▶ **Task prompt**:
Line by line, please look for the word "style" in the following records, then copy each line you find it in.

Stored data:
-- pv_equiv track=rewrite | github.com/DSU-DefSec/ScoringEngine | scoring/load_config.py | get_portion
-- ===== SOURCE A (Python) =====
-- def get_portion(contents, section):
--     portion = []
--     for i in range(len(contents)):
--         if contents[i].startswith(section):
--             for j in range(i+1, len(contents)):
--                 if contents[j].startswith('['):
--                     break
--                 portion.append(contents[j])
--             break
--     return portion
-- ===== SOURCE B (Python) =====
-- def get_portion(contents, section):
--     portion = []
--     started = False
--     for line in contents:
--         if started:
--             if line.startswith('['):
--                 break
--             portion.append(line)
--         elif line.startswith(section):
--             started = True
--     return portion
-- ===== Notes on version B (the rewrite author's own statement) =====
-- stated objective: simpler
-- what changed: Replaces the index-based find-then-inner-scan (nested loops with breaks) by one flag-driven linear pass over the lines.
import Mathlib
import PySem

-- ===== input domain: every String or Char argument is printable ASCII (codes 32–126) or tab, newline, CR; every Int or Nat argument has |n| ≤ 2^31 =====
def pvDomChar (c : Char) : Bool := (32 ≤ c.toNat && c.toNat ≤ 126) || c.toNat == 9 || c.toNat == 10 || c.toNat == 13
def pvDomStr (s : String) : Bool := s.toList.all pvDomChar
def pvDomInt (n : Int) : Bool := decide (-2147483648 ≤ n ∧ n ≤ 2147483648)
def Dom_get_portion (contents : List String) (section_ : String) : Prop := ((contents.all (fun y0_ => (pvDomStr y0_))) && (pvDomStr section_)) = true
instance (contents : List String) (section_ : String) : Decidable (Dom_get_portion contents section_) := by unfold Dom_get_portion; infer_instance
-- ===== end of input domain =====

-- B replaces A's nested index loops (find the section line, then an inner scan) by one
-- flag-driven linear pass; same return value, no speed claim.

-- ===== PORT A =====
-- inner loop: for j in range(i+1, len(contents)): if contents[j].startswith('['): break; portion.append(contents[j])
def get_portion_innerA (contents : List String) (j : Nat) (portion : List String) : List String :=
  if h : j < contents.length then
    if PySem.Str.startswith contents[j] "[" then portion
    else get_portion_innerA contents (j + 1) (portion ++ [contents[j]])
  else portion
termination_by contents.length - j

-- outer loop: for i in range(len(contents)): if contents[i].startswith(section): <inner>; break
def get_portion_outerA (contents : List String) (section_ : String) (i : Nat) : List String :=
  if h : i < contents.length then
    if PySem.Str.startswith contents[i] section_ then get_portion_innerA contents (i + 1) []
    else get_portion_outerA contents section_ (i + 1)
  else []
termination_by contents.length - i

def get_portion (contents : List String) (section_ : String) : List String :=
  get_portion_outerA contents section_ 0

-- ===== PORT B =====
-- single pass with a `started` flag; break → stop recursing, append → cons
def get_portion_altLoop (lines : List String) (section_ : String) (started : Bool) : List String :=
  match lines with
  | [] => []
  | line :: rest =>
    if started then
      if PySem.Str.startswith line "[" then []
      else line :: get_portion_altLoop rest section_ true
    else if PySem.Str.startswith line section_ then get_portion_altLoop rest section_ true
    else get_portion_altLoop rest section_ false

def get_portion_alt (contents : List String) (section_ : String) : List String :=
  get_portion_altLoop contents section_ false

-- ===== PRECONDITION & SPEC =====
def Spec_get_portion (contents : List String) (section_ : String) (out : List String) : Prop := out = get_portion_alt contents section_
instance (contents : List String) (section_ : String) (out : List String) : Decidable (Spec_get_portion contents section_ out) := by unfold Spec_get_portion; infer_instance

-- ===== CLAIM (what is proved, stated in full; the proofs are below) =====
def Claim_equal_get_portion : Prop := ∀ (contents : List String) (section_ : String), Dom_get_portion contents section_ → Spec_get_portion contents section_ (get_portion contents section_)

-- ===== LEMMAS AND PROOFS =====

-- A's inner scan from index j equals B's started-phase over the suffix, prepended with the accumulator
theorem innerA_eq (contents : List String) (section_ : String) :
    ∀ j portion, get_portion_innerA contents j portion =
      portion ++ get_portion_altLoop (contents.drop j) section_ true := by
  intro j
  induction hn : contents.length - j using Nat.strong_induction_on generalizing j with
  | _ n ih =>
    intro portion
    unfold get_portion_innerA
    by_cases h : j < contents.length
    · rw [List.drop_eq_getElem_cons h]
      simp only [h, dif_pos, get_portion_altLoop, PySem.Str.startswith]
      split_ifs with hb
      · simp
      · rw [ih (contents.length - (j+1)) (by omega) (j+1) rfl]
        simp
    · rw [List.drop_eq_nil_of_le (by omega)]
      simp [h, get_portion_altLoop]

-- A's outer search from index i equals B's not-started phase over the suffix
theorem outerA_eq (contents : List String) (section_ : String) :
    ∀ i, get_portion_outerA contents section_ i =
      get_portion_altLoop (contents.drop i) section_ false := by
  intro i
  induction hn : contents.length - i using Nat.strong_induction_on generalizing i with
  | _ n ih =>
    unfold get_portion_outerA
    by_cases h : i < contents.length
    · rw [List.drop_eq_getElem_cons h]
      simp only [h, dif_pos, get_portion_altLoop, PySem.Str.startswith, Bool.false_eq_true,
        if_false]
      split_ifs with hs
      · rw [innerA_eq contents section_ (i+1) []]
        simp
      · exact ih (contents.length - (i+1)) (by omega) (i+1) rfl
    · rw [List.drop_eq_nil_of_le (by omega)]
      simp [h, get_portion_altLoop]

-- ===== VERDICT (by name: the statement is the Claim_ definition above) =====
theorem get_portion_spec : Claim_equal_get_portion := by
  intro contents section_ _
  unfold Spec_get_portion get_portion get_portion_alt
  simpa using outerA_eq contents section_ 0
--
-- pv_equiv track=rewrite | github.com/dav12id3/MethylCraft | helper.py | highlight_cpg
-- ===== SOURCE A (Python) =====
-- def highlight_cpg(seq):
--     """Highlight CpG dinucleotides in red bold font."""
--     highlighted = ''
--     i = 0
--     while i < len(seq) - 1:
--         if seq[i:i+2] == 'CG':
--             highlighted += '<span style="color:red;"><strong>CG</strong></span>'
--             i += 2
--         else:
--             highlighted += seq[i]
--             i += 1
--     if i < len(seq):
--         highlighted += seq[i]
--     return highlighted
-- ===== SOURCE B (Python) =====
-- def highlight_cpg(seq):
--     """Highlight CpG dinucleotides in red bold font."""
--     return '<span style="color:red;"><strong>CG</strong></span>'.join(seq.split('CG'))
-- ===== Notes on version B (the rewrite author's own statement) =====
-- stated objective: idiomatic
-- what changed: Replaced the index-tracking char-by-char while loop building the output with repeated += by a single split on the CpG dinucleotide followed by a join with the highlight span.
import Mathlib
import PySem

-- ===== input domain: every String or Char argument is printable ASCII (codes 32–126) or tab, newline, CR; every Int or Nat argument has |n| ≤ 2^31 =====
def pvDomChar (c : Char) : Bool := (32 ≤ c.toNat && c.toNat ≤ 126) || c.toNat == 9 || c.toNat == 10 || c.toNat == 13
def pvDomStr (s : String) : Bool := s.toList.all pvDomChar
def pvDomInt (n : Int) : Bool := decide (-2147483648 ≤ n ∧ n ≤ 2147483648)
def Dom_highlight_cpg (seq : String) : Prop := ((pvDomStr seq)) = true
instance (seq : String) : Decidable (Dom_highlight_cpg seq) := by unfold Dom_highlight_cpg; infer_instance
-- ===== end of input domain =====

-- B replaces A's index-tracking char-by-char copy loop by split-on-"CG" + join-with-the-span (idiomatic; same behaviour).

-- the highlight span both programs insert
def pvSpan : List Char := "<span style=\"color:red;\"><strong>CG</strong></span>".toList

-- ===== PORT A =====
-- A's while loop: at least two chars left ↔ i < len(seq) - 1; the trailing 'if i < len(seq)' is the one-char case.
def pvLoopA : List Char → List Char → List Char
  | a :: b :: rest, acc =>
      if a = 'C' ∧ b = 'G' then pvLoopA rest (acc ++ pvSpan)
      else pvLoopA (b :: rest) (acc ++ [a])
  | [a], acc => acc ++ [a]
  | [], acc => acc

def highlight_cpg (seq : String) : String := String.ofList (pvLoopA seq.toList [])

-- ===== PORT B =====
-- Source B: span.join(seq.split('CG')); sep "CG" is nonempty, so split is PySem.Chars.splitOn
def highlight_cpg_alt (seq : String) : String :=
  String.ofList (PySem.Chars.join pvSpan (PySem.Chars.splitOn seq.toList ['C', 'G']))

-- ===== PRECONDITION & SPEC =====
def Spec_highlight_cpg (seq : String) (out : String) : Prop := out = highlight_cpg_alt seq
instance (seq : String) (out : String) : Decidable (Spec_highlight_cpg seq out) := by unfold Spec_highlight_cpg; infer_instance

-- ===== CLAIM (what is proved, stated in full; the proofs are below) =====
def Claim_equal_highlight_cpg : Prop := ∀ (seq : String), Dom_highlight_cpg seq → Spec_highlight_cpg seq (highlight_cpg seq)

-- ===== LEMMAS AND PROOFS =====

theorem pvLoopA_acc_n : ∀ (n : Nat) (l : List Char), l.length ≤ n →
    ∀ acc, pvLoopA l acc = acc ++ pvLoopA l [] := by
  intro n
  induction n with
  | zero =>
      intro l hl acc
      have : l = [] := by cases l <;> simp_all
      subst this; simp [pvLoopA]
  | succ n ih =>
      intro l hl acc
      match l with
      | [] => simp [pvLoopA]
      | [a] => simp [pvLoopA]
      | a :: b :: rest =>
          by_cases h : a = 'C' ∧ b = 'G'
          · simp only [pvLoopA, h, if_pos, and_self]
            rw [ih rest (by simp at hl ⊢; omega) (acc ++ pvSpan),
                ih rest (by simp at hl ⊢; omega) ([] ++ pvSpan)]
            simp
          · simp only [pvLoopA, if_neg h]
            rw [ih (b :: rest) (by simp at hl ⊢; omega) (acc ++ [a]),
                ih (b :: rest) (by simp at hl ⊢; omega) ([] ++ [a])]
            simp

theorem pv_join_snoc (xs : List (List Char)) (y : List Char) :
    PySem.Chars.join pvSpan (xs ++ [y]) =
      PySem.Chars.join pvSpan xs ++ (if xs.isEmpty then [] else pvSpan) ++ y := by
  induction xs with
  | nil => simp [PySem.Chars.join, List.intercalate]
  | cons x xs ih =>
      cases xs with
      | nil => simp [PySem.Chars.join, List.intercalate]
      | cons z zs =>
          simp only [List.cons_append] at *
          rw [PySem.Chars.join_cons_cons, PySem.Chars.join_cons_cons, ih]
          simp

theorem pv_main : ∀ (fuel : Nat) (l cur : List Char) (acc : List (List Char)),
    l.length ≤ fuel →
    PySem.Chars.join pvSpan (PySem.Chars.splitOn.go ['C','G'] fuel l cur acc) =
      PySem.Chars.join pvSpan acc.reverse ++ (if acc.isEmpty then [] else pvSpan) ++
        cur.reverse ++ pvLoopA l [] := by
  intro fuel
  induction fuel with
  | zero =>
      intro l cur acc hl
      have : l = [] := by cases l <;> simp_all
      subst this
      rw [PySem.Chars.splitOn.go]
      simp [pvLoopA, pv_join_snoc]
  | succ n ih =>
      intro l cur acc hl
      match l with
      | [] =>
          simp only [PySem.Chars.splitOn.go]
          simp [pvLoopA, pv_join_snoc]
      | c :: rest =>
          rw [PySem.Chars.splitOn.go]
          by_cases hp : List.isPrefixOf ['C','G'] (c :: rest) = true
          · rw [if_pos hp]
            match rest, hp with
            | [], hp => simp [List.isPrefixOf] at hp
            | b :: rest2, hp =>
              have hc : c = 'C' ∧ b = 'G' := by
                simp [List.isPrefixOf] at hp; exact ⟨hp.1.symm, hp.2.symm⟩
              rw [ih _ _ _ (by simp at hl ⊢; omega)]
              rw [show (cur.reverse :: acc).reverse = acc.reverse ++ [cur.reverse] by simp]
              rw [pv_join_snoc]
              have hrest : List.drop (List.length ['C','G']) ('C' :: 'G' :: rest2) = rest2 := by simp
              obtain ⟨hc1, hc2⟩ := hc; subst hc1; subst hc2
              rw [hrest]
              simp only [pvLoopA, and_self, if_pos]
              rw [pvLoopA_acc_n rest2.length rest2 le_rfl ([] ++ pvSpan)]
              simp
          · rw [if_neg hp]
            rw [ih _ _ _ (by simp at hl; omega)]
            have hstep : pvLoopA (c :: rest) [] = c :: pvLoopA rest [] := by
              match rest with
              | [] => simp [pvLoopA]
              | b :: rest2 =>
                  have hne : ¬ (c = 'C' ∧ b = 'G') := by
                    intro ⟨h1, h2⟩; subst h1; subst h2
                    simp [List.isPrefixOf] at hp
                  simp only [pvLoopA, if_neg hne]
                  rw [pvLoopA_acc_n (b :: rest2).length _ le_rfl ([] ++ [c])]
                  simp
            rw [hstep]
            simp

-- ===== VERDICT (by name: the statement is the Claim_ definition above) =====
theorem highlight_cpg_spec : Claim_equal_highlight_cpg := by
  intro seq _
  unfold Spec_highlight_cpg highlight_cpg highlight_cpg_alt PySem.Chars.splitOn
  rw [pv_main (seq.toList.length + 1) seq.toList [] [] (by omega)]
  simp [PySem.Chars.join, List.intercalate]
--
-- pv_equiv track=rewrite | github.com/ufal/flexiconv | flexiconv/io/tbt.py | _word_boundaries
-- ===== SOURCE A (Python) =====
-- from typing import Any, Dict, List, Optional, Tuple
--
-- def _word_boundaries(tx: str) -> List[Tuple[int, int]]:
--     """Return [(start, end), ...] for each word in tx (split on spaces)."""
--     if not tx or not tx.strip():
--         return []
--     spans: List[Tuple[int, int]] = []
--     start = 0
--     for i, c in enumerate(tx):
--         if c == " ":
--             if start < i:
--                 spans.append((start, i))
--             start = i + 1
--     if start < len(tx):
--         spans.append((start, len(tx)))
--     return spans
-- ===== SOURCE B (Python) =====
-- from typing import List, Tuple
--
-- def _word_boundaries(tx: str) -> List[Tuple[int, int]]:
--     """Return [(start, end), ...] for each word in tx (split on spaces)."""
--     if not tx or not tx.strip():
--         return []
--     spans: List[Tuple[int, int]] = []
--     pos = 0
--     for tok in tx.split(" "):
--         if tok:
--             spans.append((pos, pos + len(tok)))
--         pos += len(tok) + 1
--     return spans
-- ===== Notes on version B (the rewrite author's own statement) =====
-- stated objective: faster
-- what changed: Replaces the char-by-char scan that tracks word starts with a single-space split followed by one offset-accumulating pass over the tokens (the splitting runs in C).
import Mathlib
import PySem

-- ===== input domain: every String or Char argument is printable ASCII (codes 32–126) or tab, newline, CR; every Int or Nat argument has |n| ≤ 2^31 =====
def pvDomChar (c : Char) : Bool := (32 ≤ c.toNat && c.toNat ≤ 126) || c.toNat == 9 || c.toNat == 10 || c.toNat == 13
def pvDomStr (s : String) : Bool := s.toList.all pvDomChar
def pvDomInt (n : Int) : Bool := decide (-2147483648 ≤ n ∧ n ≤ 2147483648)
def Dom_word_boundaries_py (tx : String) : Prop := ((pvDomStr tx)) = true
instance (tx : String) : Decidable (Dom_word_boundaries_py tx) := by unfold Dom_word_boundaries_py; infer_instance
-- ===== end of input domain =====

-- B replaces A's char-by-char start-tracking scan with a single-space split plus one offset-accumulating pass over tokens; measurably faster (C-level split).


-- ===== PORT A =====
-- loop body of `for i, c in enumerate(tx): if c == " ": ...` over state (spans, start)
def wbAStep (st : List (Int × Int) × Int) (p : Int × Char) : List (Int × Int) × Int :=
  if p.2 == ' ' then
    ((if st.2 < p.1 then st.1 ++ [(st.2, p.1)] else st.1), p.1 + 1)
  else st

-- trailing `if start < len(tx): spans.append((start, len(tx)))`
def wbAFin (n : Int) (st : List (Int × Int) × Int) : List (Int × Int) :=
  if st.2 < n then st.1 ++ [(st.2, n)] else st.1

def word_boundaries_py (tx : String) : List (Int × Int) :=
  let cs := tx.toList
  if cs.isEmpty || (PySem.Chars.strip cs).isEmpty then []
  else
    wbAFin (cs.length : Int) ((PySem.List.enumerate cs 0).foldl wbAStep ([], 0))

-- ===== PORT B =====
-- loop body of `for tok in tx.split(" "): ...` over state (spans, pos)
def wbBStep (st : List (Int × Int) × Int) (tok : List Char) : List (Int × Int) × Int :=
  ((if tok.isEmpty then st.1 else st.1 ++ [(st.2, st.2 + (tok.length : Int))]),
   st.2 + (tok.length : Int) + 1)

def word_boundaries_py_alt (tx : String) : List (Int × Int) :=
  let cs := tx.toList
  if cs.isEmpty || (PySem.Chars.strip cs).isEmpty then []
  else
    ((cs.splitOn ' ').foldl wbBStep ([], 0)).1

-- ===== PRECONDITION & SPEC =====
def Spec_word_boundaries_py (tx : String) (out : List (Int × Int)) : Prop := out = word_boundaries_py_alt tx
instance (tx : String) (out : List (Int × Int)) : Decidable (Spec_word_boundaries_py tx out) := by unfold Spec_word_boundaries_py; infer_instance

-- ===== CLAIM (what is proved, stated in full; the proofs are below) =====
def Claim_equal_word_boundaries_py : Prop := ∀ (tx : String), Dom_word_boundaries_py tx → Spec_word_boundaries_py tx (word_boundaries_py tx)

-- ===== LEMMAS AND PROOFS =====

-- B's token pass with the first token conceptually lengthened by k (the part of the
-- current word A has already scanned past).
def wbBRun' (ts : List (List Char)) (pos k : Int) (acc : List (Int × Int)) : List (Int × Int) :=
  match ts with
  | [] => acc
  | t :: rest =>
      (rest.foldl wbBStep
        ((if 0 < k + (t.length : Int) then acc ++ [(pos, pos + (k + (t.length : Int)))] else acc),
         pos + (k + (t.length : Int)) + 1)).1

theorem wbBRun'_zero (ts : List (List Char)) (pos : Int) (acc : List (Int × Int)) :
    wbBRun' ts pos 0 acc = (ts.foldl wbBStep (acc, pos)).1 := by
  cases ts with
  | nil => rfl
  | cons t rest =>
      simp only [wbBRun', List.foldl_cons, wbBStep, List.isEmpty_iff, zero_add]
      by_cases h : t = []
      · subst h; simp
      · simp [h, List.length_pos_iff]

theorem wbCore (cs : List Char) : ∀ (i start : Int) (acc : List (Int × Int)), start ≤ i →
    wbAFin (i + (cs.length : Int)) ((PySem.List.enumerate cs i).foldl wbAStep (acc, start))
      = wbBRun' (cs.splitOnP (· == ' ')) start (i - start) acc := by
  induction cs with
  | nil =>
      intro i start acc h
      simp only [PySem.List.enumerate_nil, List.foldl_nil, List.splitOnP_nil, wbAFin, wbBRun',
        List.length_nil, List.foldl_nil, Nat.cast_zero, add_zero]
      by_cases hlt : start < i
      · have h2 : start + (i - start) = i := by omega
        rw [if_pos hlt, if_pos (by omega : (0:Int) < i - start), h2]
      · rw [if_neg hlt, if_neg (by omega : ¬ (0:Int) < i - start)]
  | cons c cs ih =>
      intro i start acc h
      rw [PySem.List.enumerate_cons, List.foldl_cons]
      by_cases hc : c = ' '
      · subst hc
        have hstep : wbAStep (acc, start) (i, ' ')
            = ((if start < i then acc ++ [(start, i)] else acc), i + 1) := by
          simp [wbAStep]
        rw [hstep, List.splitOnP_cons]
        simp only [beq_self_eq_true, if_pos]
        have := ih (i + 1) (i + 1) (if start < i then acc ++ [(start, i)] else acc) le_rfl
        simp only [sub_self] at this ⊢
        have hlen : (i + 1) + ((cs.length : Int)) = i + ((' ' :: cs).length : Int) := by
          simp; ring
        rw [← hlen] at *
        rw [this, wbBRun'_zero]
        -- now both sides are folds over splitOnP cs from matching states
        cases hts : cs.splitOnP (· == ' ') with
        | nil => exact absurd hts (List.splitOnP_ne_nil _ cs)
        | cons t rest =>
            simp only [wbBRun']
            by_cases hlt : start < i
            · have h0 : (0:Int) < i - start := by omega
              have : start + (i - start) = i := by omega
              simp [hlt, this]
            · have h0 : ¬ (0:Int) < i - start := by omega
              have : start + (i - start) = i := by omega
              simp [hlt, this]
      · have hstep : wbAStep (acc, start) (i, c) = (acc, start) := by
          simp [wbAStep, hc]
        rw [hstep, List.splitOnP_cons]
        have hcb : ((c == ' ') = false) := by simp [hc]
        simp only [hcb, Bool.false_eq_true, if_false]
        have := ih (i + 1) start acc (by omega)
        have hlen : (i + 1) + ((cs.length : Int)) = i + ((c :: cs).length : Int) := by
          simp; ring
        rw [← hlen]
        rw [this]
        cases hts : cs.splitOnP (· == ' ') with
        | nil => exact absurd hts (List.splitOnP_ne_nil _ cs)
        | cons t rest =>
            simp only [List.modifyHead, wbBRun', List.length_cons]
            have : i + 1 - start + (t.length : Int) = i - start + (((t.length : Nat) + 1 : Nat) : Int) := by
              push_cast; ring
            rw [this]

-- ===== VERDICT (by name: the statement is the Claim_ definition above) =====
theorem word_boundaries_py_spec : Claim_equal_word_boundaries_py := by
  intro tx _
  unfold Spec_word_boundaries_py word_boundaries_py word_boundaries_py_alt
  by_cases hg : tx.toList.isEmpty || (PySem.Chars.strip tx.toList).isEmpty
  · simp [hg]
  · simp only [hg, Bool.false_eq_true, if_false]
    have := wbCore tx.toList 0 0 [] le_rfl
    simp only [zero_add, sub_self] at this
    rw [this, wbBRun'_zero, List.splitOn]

▶ **Response to the exercise**:
--             highlighted += '<span style="color:red;"><strong>CG</strong></span>'
--     return '<span style="color:red;"><strong>CG</strong></span>'.join(seq.split('CG'))
def pvSpan : List Char := "<span style=\"color:red;\"><strong>CG</strong></span>".toList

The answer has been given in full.